Auto Insurance Experiment Impacted by Healthy Insurance Market, Household Priorities

LOS ANGELES -- When California unveiled an experimental, fixed-rate auto insurance policy for the poor last year, there was hope that it might encourage motorists who drive without insurance to comply with financial responsibility laws.

But lack of financial incentives and a competitive auto insurance market may have instead driven motorists away from the program.

Facing its one-year anniversary July 1, California's low-cost auto insurance experiment has insured less than 900 drivers.

The explanation may hinge on two critical factors: household economic priorities and a healthy auto insurance market, according to the Insurance Information Network of California.

"Liability insurance -- the heart and soul of the low-cost pilot program -- is designed to protect a driver's assets in the event of a collision. But the low-income drivers the program targets have few assets to protect," said IINC Executive Director Candysse Miller. "Ultimately, they may be making a choice between buying auto insurance and feeding their families."

Drivers who sought insurance through the special program ultimately may have gotten a better deal through the standard auto insurance market, Miller added.

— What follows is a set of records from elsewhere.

-- pv_equiv track=rewrite | github.com/need-singularity/sylvian-singularity | .shared/calc/dfs_n6_composition_miner.py | sieve_Omega
-- ===== SOURCE A (Python) =====
-- def sieve_Omega(limit):
--     O = [0] * (limit + 1)
--     spf = list(range(limit + 1))
--     for i in range(2, int(limit**0.5) + 1):
--         if spf[i] == i:
--             for j in range(i*i, limit + 1, i):
--                 if spf[j] == j:
--                     spf[j] = i
--     for n in range(2, limit + 1):
--         m = n
--         while m > 1:
--             O[n] += 1
--             m //= spf[m]
--     return O
-- ===== SOURCE B (Python) =====
-- def sieve_Omega(limit):
--     O = [0] * (limit + 1)
--     spf = list(range(limit + 1))
--     i = 2
--     while i * i <= limit:
--         if spf[i] == i:
--             for j in range(i * i, limit + 1, i):
--                 if spf[j] == j:
--                     spf[j] = i
--         i += 1
--     for n in range(2, limit + 1):
--         O[n] = O[n // spf[n]] + 1
--     return O
-- ===== Notes on version B (the rewrite author's own statement) =====
-- stated objective: faster
-- what changed: B replaces A's per-n re-factorization while-loop (which divides each n all the way down again) by a dynamic-programming recurrence that sets each count to one more than the already-computed count of the cofactor n // spf[n], and drives the sieve with an integer i*i <= limit loop instead of a float sqrt bound.
import Mathlib
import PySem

"This program debuted during a very healthy and intensely competitive period in the California auto insurance marketplace," she said. "Agents and brokers have said that they were able to beat the price of the special program with "

According to a recent study by the Insurance Research Council, about 22 percent of California's 21 million motorists drive without insurance. In Los Angeles and San Francisco, that percentage is believed to be even higher.

California law currently requires that drivers carry a minimum of $15,000 in coverage for bodily injury per person, $30,000 per incident and $5,000 for property damage.

In order to provide the low-cost policy, these standard limits were reduced to $10,000, $20,000 and $3,000, respectively. Drivers in Los Angeles pay $450 annually for the policy and residents of San Francisco pay $410. Young male drivers age 19 to 24, who pose an increased risk for claims, pay a 25 percent surcharge.

Eligibility for the program is based on several criteria, including:

  • An applicant's household gross annual income must be 150 percent or less of the federal poverty level. For example, a four-person household must make less than $25,050 a year.
  • Drivers must be at least 19 years old and have had a license for three years.
  • The driver's personal automobile must be worth no more than $12,000.
  • All applicants must have a clean driving record for the past three years.

The California Automobile Assigned Risk Plan administers the program.